Baked pasta with mozzarella is a first course perfect for festive days but also delicious every day. Easy to prepare, it can be made in advance and reheated, becoming even tastier thanks to the crust that forms on the surface.
Start by preparing the béchamel sauce if you haven't already. Melt 30 g of butter with 30 g of flour in a small saucepan until they are toasted and light brown. Gradually add 300 ml of milk while whisking by hand to avoid lumps. Cook for about 5 minutes.
Cut the mozzarella into cubes.
Bring a pot of lightly salted water to the boil and, when it boils, cook the pasta.
Drain the pasta while it is still slightly al dente and put it in a large bowl.
Add the béchamel, half of the grated Parmigiano Reggiano and the mozzarella cubes to the pasta.

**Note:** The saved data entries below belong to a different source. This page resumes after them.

-- pv_equiv track=rewrite | github.com/lukebor/hackerrank_python | Lisa's Workbook/Lisa's Workbook1.0.py | workbook
-- ===== SOURCE A (Python) =====
-- def workbook(n, k, arr):
--     page=1
--     res=0
--     for i in arr:
--         for j in range(1,i+1):
--             if j==page: res+=1
--             if j%k==0: page+=1
--         if i%k!=0: page+=1
--     return res
-- ===== SOURCE B (Python) =====
-- def workbook(n, k, arr):
--     res = 0
--     p0 = 1  # page on which the current chapter starts
--     for i in arr:
--         if k == 1:
--             # one problem per page: problem j lands on page p0 + j - 1,
--             # so the chapter's problems are all special iff p0 == 1
--             if p0 == 1:
--                 res += len(range(1, i + 1))
--         else:
--             # problem j sits on page p0 + (j-1)//k; solving j = p0 + (j-1)//k
--             # pins (j-1)//k to q = (p0-1)//(k-1) (problem p0+q) and, when
--             # (k-1) | (p0-1) and q >= 1, also to q-1 (problem p0+q-1)
--             q, r = divmod(p0 - 1, k - 1)
--             if p0 + q <= i:
--                 res += 1
--             if r == 0 and q >= 1 and p0 + q - 1 <= i:
--                 res += 1
--         # a page is turned after every k-th problem, and once more at the end
--         # of the chapter if its last page is only partly filled
--         p0 += len(range(k, i + 1, k)) + (1 if i % k else 0)
--     return res
-- ===== Notes on version B (the rewrite author's own statement) =====
-- stated objective: alternative
-- what changed: Instead of simulating every problem of every chapter (inner loop over range(1,i+1)), B computes per chapter the (at most two) special problems from the closed-form solution of j = p0 + (j-1)//k via divmod(p0-1, k-1) and advances the page counter by the chapter's page count len(range(k,i+1,k)) + (1 if i%k else 0); Pre_ restricts k to the natural domain k >= 1, excluding k = 0, where A raises ZeroDivisionError on any nonempty arr, and negative k, where A's pagination via Python's sign-of-divisor modulo is accidental.
-- outside the precondition, e.g. on workbook(1, -1, [2]): A returns 2, B returns 1; on workbook(2, -3, [5, 7]): A returns 3, B returns 2; on workbook(1, 0, [2]): A raises ZeroDivisionError, B raises ValueError
import Mathlib
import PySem
-- pv_equiv track=rewrite | github.com/hholaitan01/structsolve | bs8110.py | select_bars
-- ===== SOURCE A (Python) =====
-- BARS = {
--     "Y8": 50,
--     "Y10": 79,
--     "Y12": 113,
--     "Y16": 201,
--     "Y20": 314,
--     "Y25": 491,
--     "Y32": 804
-- }
--
-- def select_bars(As_req):
--     """
--     Select a practical reinforcement arrangement that
--     satisfies the required steel area As_req.
--
--     Design rules enforced:
--     - Minimum 2 bars in tension
--     - Maximum 6 bars in one layer
--     - Prefer moderate diameters (Y16–Y25)
--     - Discourage very small or very large bars
--     """
--
--     solutions = []
--
--     for bar, area in BARS.items():
--         dia = int(bar[1:])
--         n = int(-(-As_req // area))   # ceiling
--         As_prov = n * area
--
--         penalty = 0
--
--         # -------------------------------------------------
--         # DETAILING & PRACTICE RULES
--         # -------------------------------------------------
--
--         # Rule 1: No single bar
--         if n < 2:
--             penalty += 10_000
--
--         # Rule 2: Too many bars → congestion
--         if n > 6:
--             penalty += (n - 6) * 1_000
--
--         # Rule 3: Discourage very small bars in beams
--         if dia < 12:
--             penalty += 2_000
--
--         # Rule 4: Discourage very large bars
--         if dia > 25:
--             penalty += 1_000
--
--         # Store solution
--         solutions.append((penalty, dia, bar, n, As_prov))
--
--     # -------------------------------------------------
--     # SORTING PRIORITY
--     # -------------------------------------------------
--     solutions.sort(
--         key=lambda x: (
--             x[0],              # detailing quality
--             abs(x[3] - 3),     # prefer ~3 bars
--             x[4] - As_req      # minimise excess steel
--         )
--     )
--
--     _, _, bar, n, As_prov = solutions[0]
--     return bar, n, As_prov
-- ===== SOURCE B (Python) =====
-- BARS = {
--     "Y8": 50,
--     "Y10": 79,
--     "Y12": 113,
--     "Y16": 201,
--     "Y20": 314,
--     "Y25": 491,
--     "Y32": 804
-- }
--
-- def select_bars(As_req):
--     # Single pass over BARS keeping the running best (strict '<' so ties keep
--     # the earlier bar, matching a stable sort's first element).
--     best = None
--     for bar, area in BARS.items():
--         dia = int(bar[1:])
--         n = -(-As_req // area)          # ceiling division
--         As_prov = n * area
--         penalty = ((10_000 if n < 2 else 0)
--                    + ((n - 6) * 1_000 if n > 6 else 0)
--                    + (2_000 if dia < 12 else 0)
--                    + (1_000 if dia > 25 else 0))
--         key = (penalty, abs(n - 3), As_prov - As_req)
--         if best is None or key < best[0]:
--             best = (key, bar, n, As_prov)
--     _, bar, n, As_prov = best
--     return bar, n, As_prov
-- ===== Notes on version B (the rewrite author's own statement) =====
-- stated objective: simpler
-- what changed: B drops A's solutions list and stable sort, doing a single pass over BARS that keeps a running best under the same (penalty, abs(n-3), excess) key with strict '<' so ties keep the earlier bar, exactly like the stable sort's first element.
import Mathlib
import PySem

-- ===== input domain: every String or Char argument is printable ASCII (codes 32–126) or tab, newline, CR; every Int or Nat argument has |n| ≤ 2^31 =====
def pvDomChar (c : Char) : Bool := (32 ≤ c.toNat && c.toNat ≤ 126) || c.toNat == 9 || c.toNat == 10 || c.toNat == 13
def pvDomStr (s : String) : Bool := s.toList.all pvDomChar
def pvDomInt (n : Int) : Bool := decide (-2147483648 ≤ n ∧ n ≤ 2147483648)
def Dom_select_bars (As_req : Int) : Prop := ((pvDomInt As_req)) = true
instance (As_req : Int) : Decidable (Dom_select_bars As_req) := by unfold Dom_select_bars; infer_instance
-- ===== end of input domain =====

-- B replaces A's build-all-solutions + stable sort by a single pass over BARS keeping a running
-- best under the same key, with strict '<' so ties keep the earlier bar (objective: simpler).

-- ===== PORT A =====

-- the module constant BARS (a dict, iterated in insertion order)
def pvBars : List (String × Int) :=
  [("Y8", 50), ("Y10", 79), ("Y12", 113), ("Y16", 201), ("Y20", 314), ("Y25", 491), ("Y32", 804)]

-- the body of A's 'for bar, area in BARS.items()' loop: the tuple (penalty, dia, bar, n, As_prov)
-- appended to 'solutions'.  'int(bar[1:])' via PySem.Int.ofStr?: it never raises on the keys of
-- BARS, so the .getD 0 default is unreachable.
def pvItemA (As_req : Int) (p : String × Int) : Int × Int × String × Int × Int :=
  let bar := p.1
  let area := p.2
  let dia := (PySem.Int.ofStr? (PySem.Str.slice bar (some 1) none)).getD 0
  let n := -(PySem.Int.floordiv (-As_req) area)
  let As_prov := n * area
  let penalty : Int := 0
  let penalty := if n < 2 then penalty + 10000 else penalty
  let penalty := if n > 6 then penalty + (n - 6) * 1000 else penalty
  let penalty := if dia < 12 then penalty + 2000 else penalty
  let penalty := if dia > 25 then penalty + 1000 else penalty
  (penalty, dia, bar, n, As_prov)

-- A's sort key 'lambda x: (x[0], abs(x[3] - 3), x[4] - As_req)'; the Lex product gives exactly
-- Python's lexicographic tuple order on int triples.
def pvKeyA (As_req : Int) (x : Int × Int × String × Int × Int) : Lex (Int × Lex (Int × Int)) :=
  toLex (x.1, toLex (|x.2.2.2.1 - 3|, x.2.2.2.2 - As_req))

def select_bars (As_req : Int) : String × Int × Int :=
  let solutions := pvBars.foldl (fun acc p => acc ++ [pvItemA As_req p]) []
  let sortedSolutions := PySem.List.sorted solutions (pvKeyA As_req)
  let s := PySem.List.pyGetD sortedSolutions 0 (0, 0, "", 0, 0)   -- solutions[0]; 7 elements, in range
  (s.2.2.1, s.2.2.2.1, s.2.2.2.2)

-- ===== PORT B =====

-- Python's tuple '<' on triples of ints, hand-ported (exact: lexicographic on Int components)
def pvTupLt (a b : Int × Int × Int) : Bool :=
  a.1 < b.1 || (a.1 == b.1 && (a.2.1 < b.2.1 || (a.2.1 == b.2.1 && a.2.2 < b.2.2)))

-- the body of B's loop: update the running best
def pvStepB (As_req : Int) (best : Option ((Int × Int × Int) × String × Int × Int))
    (p : String × Int) : Option ((Int × Int × Int) × String × Int × Int) :=
  let bar := p.1
  let area := p.2
  let dia := (PySem.Int.ofStr? (PySem.Str.slice bar (some 1) none)).getD 0
  let n := -(PySem.Int.floordiv (-As_req) area)
  let As_prov := n * area
  let penalty := (if n < 2 then (10000 : Int) else 0) + (if n > 6 then (n - 6) * 1000 else 0)
                 + (if dia < 12 then 2000 else 0) + (if dia > 25 then 1000 else 0)
  let key := (penalty, |n - 3|, As_prov - As_req)
  match best with
  | none => some (key, bar, n, As_prov)
  | some b => if pvTupLt key b.1 then some (key, bar, n, As_prov) else some b

def select_bars_alt (As_req : Int) : String × Int × Int :=
  match pvBars.foldl (pvStepB As_req) none with
  | some (_, bar, n, As_prov) => (bar, n, As_prov)
  | none => ("", 0, 0)   -- unreachable: BARS is nonempty (Source B would raise on unpacking None)

-- ===== PRECONDITION & SPEC =====
def Spec_select_bars (As_req : Int) (out : String × Int × Int) : Prop := out = select_bars_alt As_req
instance (As_req : Int) (out : String × Int × Int) : Decidable (Spec_select_bars As_req out) := by unfold Spec_select_bars; infer_instance

-- ===== CLAIM (what is proved, stated in full; the proofs are below) =====
def Claim_equal_select_bars : Prop := ∀ (As_req : Int), Dom_select_bars As_req → Spec_select_bars As_req (select_bars As_req)

-- ===== LEMMAS AND PROOFS =====

-- the int triple A's key maps a solution tuple to (= B's 'key' value)
def pvTrip (As_req : Int) (x : Int × Int × String × Int × Int) : Int × Int × Int :=
  (x.1, |x.2.2.2.1 - 3|, x.2.2.2.2 - As_req)

-- B's state reachable from a solution tuple
def pvPack (As_req : Int) (x : Int × Int × String × Int × Int) :
    (Int × Int × Int) × String × Int × Int :=
  (pvTrip As_req x, x.2.2.1, x.2.2.2.1, x.2.2.2.2)

-- B's penalty expression, pulled out for the A-normalisation lemma
def pvPenalty (n dia : Int) : Int :=
  (if n < 2 then (10000 : Int) else 0) + (if n > 6 then (n - 6) * 1000 else 0)
    + (if dia < 12 then 2000 else 0) + (if dia > 25 then 1000 else 0)

-- the tail of pvBars, as a literal
def pvRest : List (String × Int) :=
  [("Y10", 79), ("Y12", 113), ("Y16", 201), ("Y20", 314), ("Y25", 491), ("Y32", 804)]

lemma pvBars_cons : pvBars = ("Y8", 50) :: pvRest := rfl

-- A's sequentially accumulated penalty equals B's sum of conditional terms
lemma pvItemA_eq (As_req : Int) (p : String × Int) :
    pvItemA As_req p =
      (pvPenalty (-(PySem.Int.floordiv (-As_req) p.2))
          ((PySem.Int.ofStr? (PySem.Str.slice p.1 (some 1) none)).getD 0),
        (PySem.Int.ofStr? (PySem.Str.slice p.1 (some 1) none)).getD 0, p.1,
        -(PySem.Int.floordiv (-As_req) p.2),
        -(PySem.Int.floordiv (-As_req) p.2) * p.2) := by
  simp only [pvItemA, pvPenalty]
  split_ifs <;> simp

lemma pvTupLt_eq (As_req : Int) (x y : Int × Int × String × Int × Int) :
    pvTupLt (pvTrip As_req x) (pvTrip As_req y)
      = decide (pvKeyA As_req x < pvKeyA As_req y) := by
  rw [Bool.eq_iff_iff]
  simp only [pvTupLt, pvTrip, pvKeyA, Bool.or_eq_true, Bool.and_eq_true, decide_eq_true_eq,
    beq_iff_eq, Prod.Lex.lt_iff, ofLex_toLex]

lemma insertBy_nil {α : Type} (bef : α → α → Bool) (x : α) :
    PySem.List.insertBy bef x [] = [x] := by
  simp [PySem.List.insertBy]

lemma head?_insertBy {α : Type} (bef : α → α → Bool) (x a : α) (t : List α) :
    (PySem.List.insertBy bef x (a :: t)).head? = some (if bef x a then x else a) := by
  simp only [PySem.List.insertBy]
  split <;> simp

lemma head?_foldl_insertBy {α : Type} (bef : α → α → Bool) :
    ∀ (xs acc : List α) (a : α), acc.head? = some a →
      (xs.foldl (fun ac x => PySem.List.insertBy bef x ac) acc).head?
        = some (xs.foldl (fun b x => if bef x b then x else b) a) := by
  intro xs
  induction xs with
  | nil => intro acc a h; simpa using h
  | cons x xs ih =>
      intro acc a h
      cases acc with
      | nil => simp at h
      | cons a' t =>
          simp only [List.head?_cons, Option.some.injEq] at h
          subst h
          simp only [List.foldl_cons]
          exact ih _ _ (head?_insertBy bef x a' t)

lemma pvStepB_none (As_req : Int) (p : String × Int) :
    pvStepB As_req none p = some (pvPack As_req (pvItemA As_req p)) := by
  simp only [pvStepB, pvItemA_eq, pvPack, pvTrip, pvPenalty]

lemma pvStepB_some (As_req : Int) (b : Int × Int × String × Int × Int) (p : String × Int) :
    pvStepB As_req (some (pvPack As_req b)) p
      = some (pvPack As_req
          (if pvTupLt (pvTrip As_req (pvItemA As_req p)) (pvTrip As_req b)
           then pvItemA As_req p else b)) := by
  cases hc : pvTupLt (pvTrip As_req (pvItemA As_req p)) (pvTrip As_req b) <;>
    simp only [pvItemA_eq, pvPenalty, pvTrip] at hc <;>
    simp only [pvStepB, pvItemA_eq, pvPack, pvTrip, pvPenalty, hc] <;> simp

lemma foldl_pvStepB (As_req : Int) :
    ∀ (xs : List (String × Int)) (b : Int × Int × String × Int × Int),
      xs.foldl (pvStepB As_req) (some (pvPack As_req b))
        = some (pvPack As_req
            (xs.foldl (fun bb p =>
              if pvTupLt (pvTrip As_req (pvItemA As_req p)) (pvTrip As_req bb)
              then pvItemA As_req p else bb) b)) := by
  intro xs
  induction xs with
  | nil => intro b; rfl
  | cons p xs ih =>
      intro b
      simp only [List.foldl_cons]
      rw [pvStepB_some]
      exact ih _

-- both programs reduce to the same strict-min scan over pvRest
lemma select_bars_eq_scan (As_req : Int) :
    select_bars As_req =
      (let m := pvRest.foldl
          (fun b p => if decide (pvKeyA As_req (pvItemA As_req p) < pvKeyA As_req b)
                      then pvItemA As_req p else b) (pvItemA As_req ("Y8", 50));
       (m.2.2.1, m.2.2.2.1, m.2.2.2.2)) := by
  simp only [select_bars]
  rw [PySem.List.foldl_append_singleton_eq_map, List.nil_append, pvBars_cons,
    PySem.List.sorted_eq_foldl_insertBy, List.map_cons, List.foldl_cons, insertBy_nil]
  have hA := head?_foldl_insertBy (fun a b => decide (pvKeyA As_req a < pvKeyA As_req b))
    (pvRest.map (pvItemA As_req)) [pvItemA As_req ("Y8", 50)] (pvItemA As_req ("Y8", 50))
    (by simp)
  rcases hfold : (pvRest.map (pvItemA As_req)).foldl
      (fun acc x => PySem.List.insertBy
        (fun a b => decide (pvKeyA As_req a < pvKeyA As_req b)) x acc)
      [pvItemA As_req ("Y8", 50)] with _ | ⟨hd, tl⟩
  · rw [hfold] at hA; simp at hA
  · rw [hfold] at hA
    simp only [List.head?_cons, Option.some.injEq] at hA
    rw [PySem.List.pyGetD_zero, List.getD_cons_zero, hA, List.foldl_map]

lemma select_bars_alt_eq_scan (As_req : Int) :
    select_bars_alt As_req =
      (let m := pvRest.foldl
          (fun b p => if decide (pvKeyA As_req (pvItemA As_req p) < pvKeyA As_req b)
                      then pvItemA As_req p else b) (pvItemA As_req ("Y8", 50));
       (m.2.2.1, m.2.2.2.1, m.2.2.2.2)) := by
  unfold select_bars_alt
  rw [pvBars_cons, List.foldl_cons, pvStepB_none, foldl_pvStepB]
  simp only [pvTupLt_eq]
  rfl

-- ===== VERDICT (by name: the statement is the Claim_ definition above) =====
theorem select_bars_spec : Claim_equal_select_bars := by
  unfold Claim_equal_select_bars
  intro As_req _
  unfold Spec_select_bars
  rw [select_bars_eq_scan, select_bars_alt_eq_scan]
-- pv_equiv track=rewrite | github.com/Subekshyeah/SiteX | site_x_ui/scripts/csv2geo.py | find_coord_keys
-- ===== SOURCE A (Python) =====
-- LAT_KEYS = {'lat', 'latitude', 'y', 'lat_dd', 'lat_deg'}
--
-- LON_KEYS = {'lng', 'lon', 'longitude', 'x', 'lng_dd', 'lon_deg'}
--
-- def find_coord_keys(header_row):
--     lower = [h.lower() for h in header_row]
--     lat_key = None
--     lon_key = None
--     for i, h in enumerate(lower):
--         if h in LAT_KEYS and lat_key is None:
--             lat_key = header_row[i]
--         if h in LON_KEYS and lon_key is None:
--             lon_key = header_row[i]
--     # also try common pairs
--     if lat_key is None:
--         # try 'latitude' substring
--         for i, h in enumerate(lower):
--             if 'lat' in h and lat_key is None:
--                 lat_key = header_row[i]
--     if lon_key is None:
--         for i, h in enumerate(lower):
--             if 'lon' in h or 'lng' in h and lon_key is None:
--                 lon_key = header_row[i]
--     return lat_key, lon_key
-- ===== SOURCE B (Python) =====
-- LAT_KEYS = {'lat', 'latitude', 'y', 'lat_dd', 'lat_deg'}
--
-- LON_KEYS = {'lng', 'lon', 'longitude', 'x', 'lng_dd', 'lon_deg'}
--
-- def find_coord_keys(header_row):
--     # single pass: lowercase each header once, keep exact-match and substring-match candidates
--     exact_lat = sub_lat = exact_lon = sub_lon = None
--     for h in header_row:
--         l = h.lower()
--         if exact_lat is None and l in LAT_KEYS:
--             exact_lat = h
--         if sub_lat is None and 'lat' in l:
--             sub_lat = h
--         if exact_lon is None and l in LON_KEYS:
--             exact_lon = h
--         if sub_lon is None and ('lon' in l or 'lng' in l):
--             sub_lon = h
--     return (exact_lat if exact_lat is not None else sub_lat,
--             exact_lon if exact_lon is not None else sub_lon)
-- ===== Notes on version B (the rewrite author's own statement) =====
-- stated objective: alternative
-- what changed: A's exact-match pass plus up to two fallback re-scans of the header (re-indexing via enumerate) are replaced by a single pass that lowercases each header once and maintains four first-match candidates (exact lat, 'lat'-substring, exact lon, 'lon'/'lng'-substring), combined after the loop.
-- intended difference: On headers with no exact longitude key but some header containing 'lon', A's fallback condition `'lon' in h or 'lng' in h and lon_key is None` (an operator-precedence slip) returns the LAST header containing 'lon', while B returns the FIRST header containing 'lon' or 'lng' — the intended first-match fallback, symmetric with A's own latitude fallback. — e.g. on find_coord_keys(["mylon", "lon2"]): A returns (none, some "lon2"), B returns (none, some "mylon")
import Mathlib
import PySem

Mix well.
Transfer everything to a baking dish and spread it evenly.
Sprinkle the surface with the remaining grated Parmigiano Reggiano.
Bake in a preheated convection oven at 180/200°C for about 25-30 minutes.
Remove from the oven and serve hot.
Baked pasta with mozzarella keeps for two or three days in the fridge. You can also freeze it.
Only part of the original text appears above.